Softmax output activation?

Hello everyone!

I was wondering if the softmax function could be added to @outputactivation for the output layer of a MLP network.

That should be very easy to code, but at the same time very useful to whomever wants to sample a one-hot-encoded distribution stochastically (possibly with a temperature parameter? That requires another attribute but it would be massively useful…)

I can of course code it myself, and I will for my own projects, but right now I’m working on an online course on ML and symbolic music and I am using flucoma as a fundamental tool for ML (more about this in future threads… I’ll be sharing some patches with you and hopefully I’m not making too much a fool of myself in using flucoma too badly – I’ll ask you more advice on the subject…), and it’s hard to explain the mathematical nuts and bolts of softmax, it would be easier just to take them for granted. I will end up making an abstraction that I give and take for granted, but it would be nice if it was embedded in the object, I think!

Best,
Daniele

1 Like

@danieleghisi It’s on my list! I think, ideally, we’d want the option to not one-hot encode the outputs for the classifier too,

3 Likes

@weefuzzy Fantastic, Owen! In whatever way you may want to convert from logits to probability that would be welcome. And yes – that may be useful in the classifier too, of course, but also in the regressor, which I often use as an “undercover” multi-label classifier. And the LSTM tool may benefit from temperature too! :slight_smile:

BTW my wording was ambiguous and I’ve changed it. What I meant here is that I hope I won’t be butchering the fundamental tenets of flucoma in my online course… I’ll be posting a couple of examples later on next week, and if any of you spot major troubles, I’d be delighted to have a big red warning before shooting the video lecture in June :slight_smile:

1 Like

@weefuzzy I thought we softmax’ed our classifier’s output vector (hence not having the outputActivation parameter)… but looking at the code it doesn’t seem so. Or I am still a noob. which I am.

woaaa a flucoma related video lecture incoming?
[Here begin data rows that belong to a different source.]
theorem pv_mems_nodup (u : String) (rest : List (List String)) :
    ∀ k : Int, (pvMems k rest u).Nodup := by
  induction rest with
  | nil => intro k; simp [pvMems]
  | cons tl rest ih =>
      intro k
      by_cases h : u ∈ tl
      · simp only [pvMems, h, if_pos, List.singleton_append, List.nodup_cons]
        exact ⟨fun hk => absurd ((pv_mems_bounds u rest (k + 1) k hk).1) (by omega), ih (k + 1)⟩
      · simp [pvMems, h, ih (k + 1)]

-- ======= keys of the two graph builds agree =======

theorem pv_keys_modify_mem {ν : Type} (d : PySem.Dict Int ν) (x : Int) (d0 : ν) (f : ν → ν)
    (h : d.contains x = true) : (d.modify x d0 f).keys = d.keys := by
  rw [PySem.Dict.keys_modify, PySem.Dict.keys_insert_of_contains _ _ h]

theorem pv_bstep_keys (D : PySem.Dict String Int) (k : Int)
    (g : PySem.Dict Int (List Int)) (u : String) (hk : g.contains k = true) :
    (pvBStep D k g u).keys
      = if g.contains (D.getD u 0) then g.keys else g.keys ++ [D.getD u 0] := by
  by_cases hc : g.contains (D.getD u 0) = true
  · show (((if g.contains (D.getD u 0) then g
        else g.insert (D.getD u 0) ([] : List Int)).modify (D.getD u 0) []
          (fun s => PySem.Set.add s k)).modify k []
          (fun s => PySem.Set.add s (D.getD u 0))).keys = _
    rw [if_pos hc, if_pos hc]
    rw [pv_keys_modify_mem _ k _ _ (by rw [PySem.Dict.contains_modify]; simp [hk]),
      pv_keys_modify_mem _ _ _ _ hc]
  · have hc' : g.contains (D.getD u 0) = false := by
      rcases h : g.contains (D.getD u 0) with _ | _
      · rfl
      · exact absurd h hc
    show (((if g.contains (D.getD u 0) then g
        else g.insert (D.getD u 0) ([] : List Int)).modify (D.getD u 0) []
          (fun s => PySem.Set.add s k)).modify k []
          (fun s => PySem.Set.add s (D.getD u 0))).keys = _
    rw [if_neg (by rw [hc']; simp), if_neg (by rw [hc']; simp)]
    rw [pv_keys_modify_mem _ k _ _ (by
        rw [PySem.Dict.contains_modify, PySem.Dict.contains_insert]
        simp [hk]),
      pv_keys_modify_mem _ _ _ _ (PySem.Dict.contains_insert_self g _ _),
      PySem.Dict.keys_insert_of_not_contains g _ hc']

theorem pv_nstep_keys (D : PySem.Dict String Int) (M : PySem.Dict String (List Int))
    (g : PySem.Dict Int (List Int)) (u : String) :
    (pvNStep D M g u).keys
      = if g.contains (D.getD u 0) then g.keys else g.keys ++ [D.getD u 0] := by
  by_cases hc : g.contains (D.getD u 0) = true
  · show (if g.contains (D.getD u 0) then g
      else g.insert (D.getD u 0) (PySem.Set.ofList (M.getD u []))).keys = _
    rw [if_pos hc, if_pos hc]
  · have hc' : g.contains (D.getD u 0) = false := by
      rcases h : g.contains (D.getD u 0) with _ | _
      · rfl
      · exact absurd h hc
    show (if g.contains (D.getD u 0) then g
      else g.insert (D.getD u 0) (PySem.Set.ofList (M.getD u []))).keys = _
    rw [if_neg (by rw [hc']; simp), if_neg (by rw [hc']; simp),
      PySem.Dict.keys_insert_of_not_contains g _ hc']

theorem pv_keys_inner (D : PySem.Dict String Int) (M : PySem.Dict String (List Int))
    (k : Int) (tl : List String) :
    ∀ (gO gN : PySem.Dict Int (List Int)),
    gO.keys = gN.keys → k ∈ gO.keys →
    (pvBInner D k gO tl).keys = (tl.foldl (pvNStep D M) gN).keys
      ∧ k ∈ (pvBInner D k gO tl).keys := by
  induction tl with
  | nil => intro gO gN h hk; exact ⟨h, hk⟩
  | cons u tl ih =>
      intro gO gN h hk
      have hcs : gO.contains (D.getD u 0) = gN.contains (D.getD u 0) := by
        rw [PySem.Dict.contains_eq_decide_mem_keys, PySem.Dict.contains_eq_decide_mem_keys, h]
      have hOld := pv_bstep_keys D k gO u ((PySem.Dict.contains_iff_mem_keys gO k).mpr hk)
      have hNew := pv_nstep_keys D M gN u
      have hke : (pvBStep D k gO u).keys = (pvNStep D M gN u).keys := by
        rw [hOld, hNew, hcs, h]
      have hkm : k ∈ (pvBStep D k gO u).keys := by
        rw [hOld]
        split
        · exact hk
        · exact List.mem_append_left _ hk
      have := ih (pvBStep D k gO u) (pvNStep D M gN u) hke hkm
      exact this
I now count the days to June :heart:

I’ll bear all that in mind :slight_smile: So far I’ve had nothing to do with the ongoing LSTM experiments, but sure, when it looks like getting merged we’ll want to make sure there’s parity between the tools.

2 Likes

…except that:

  1. it will be part of an italian university series called MOOC and thereby not open to everyone, but only to students of the academies that enroll – or individuals who pay a fee (no idea how much), e.g. https://www.pok.polimi.it/; and
  2. … it will be in italian :frowning:

These are constraints, as this course is something I am being commissioned to do.
Still, I don’t want to mess things up too much, so an informal eye on a couple of patches would be amazing…

:heart:

I’ve starting considering teaching classification using the MLP Regressor and one hot encoding. I think it’s doable and students can expand on it various ways–including multi-hot encoding. A softmax implementation would be a great extension of this.

Maybe in addition to an activation function it is a buffer to buffer transform with a temperature argument?

You mean something that takes an n-point buffer and returns its softmax (with temperature)? FluidBufSoftmax(buf, outbuf, temp) kind of thing?

1 Like

That is what I’m thinking. That way it could be used after the output of a MLP but could also be used to tweak a probability distribution on a vector of inverse distances (more similar = more likely to be sampled) or some other measure where one wants to sample from a distribution with some “temperature” control.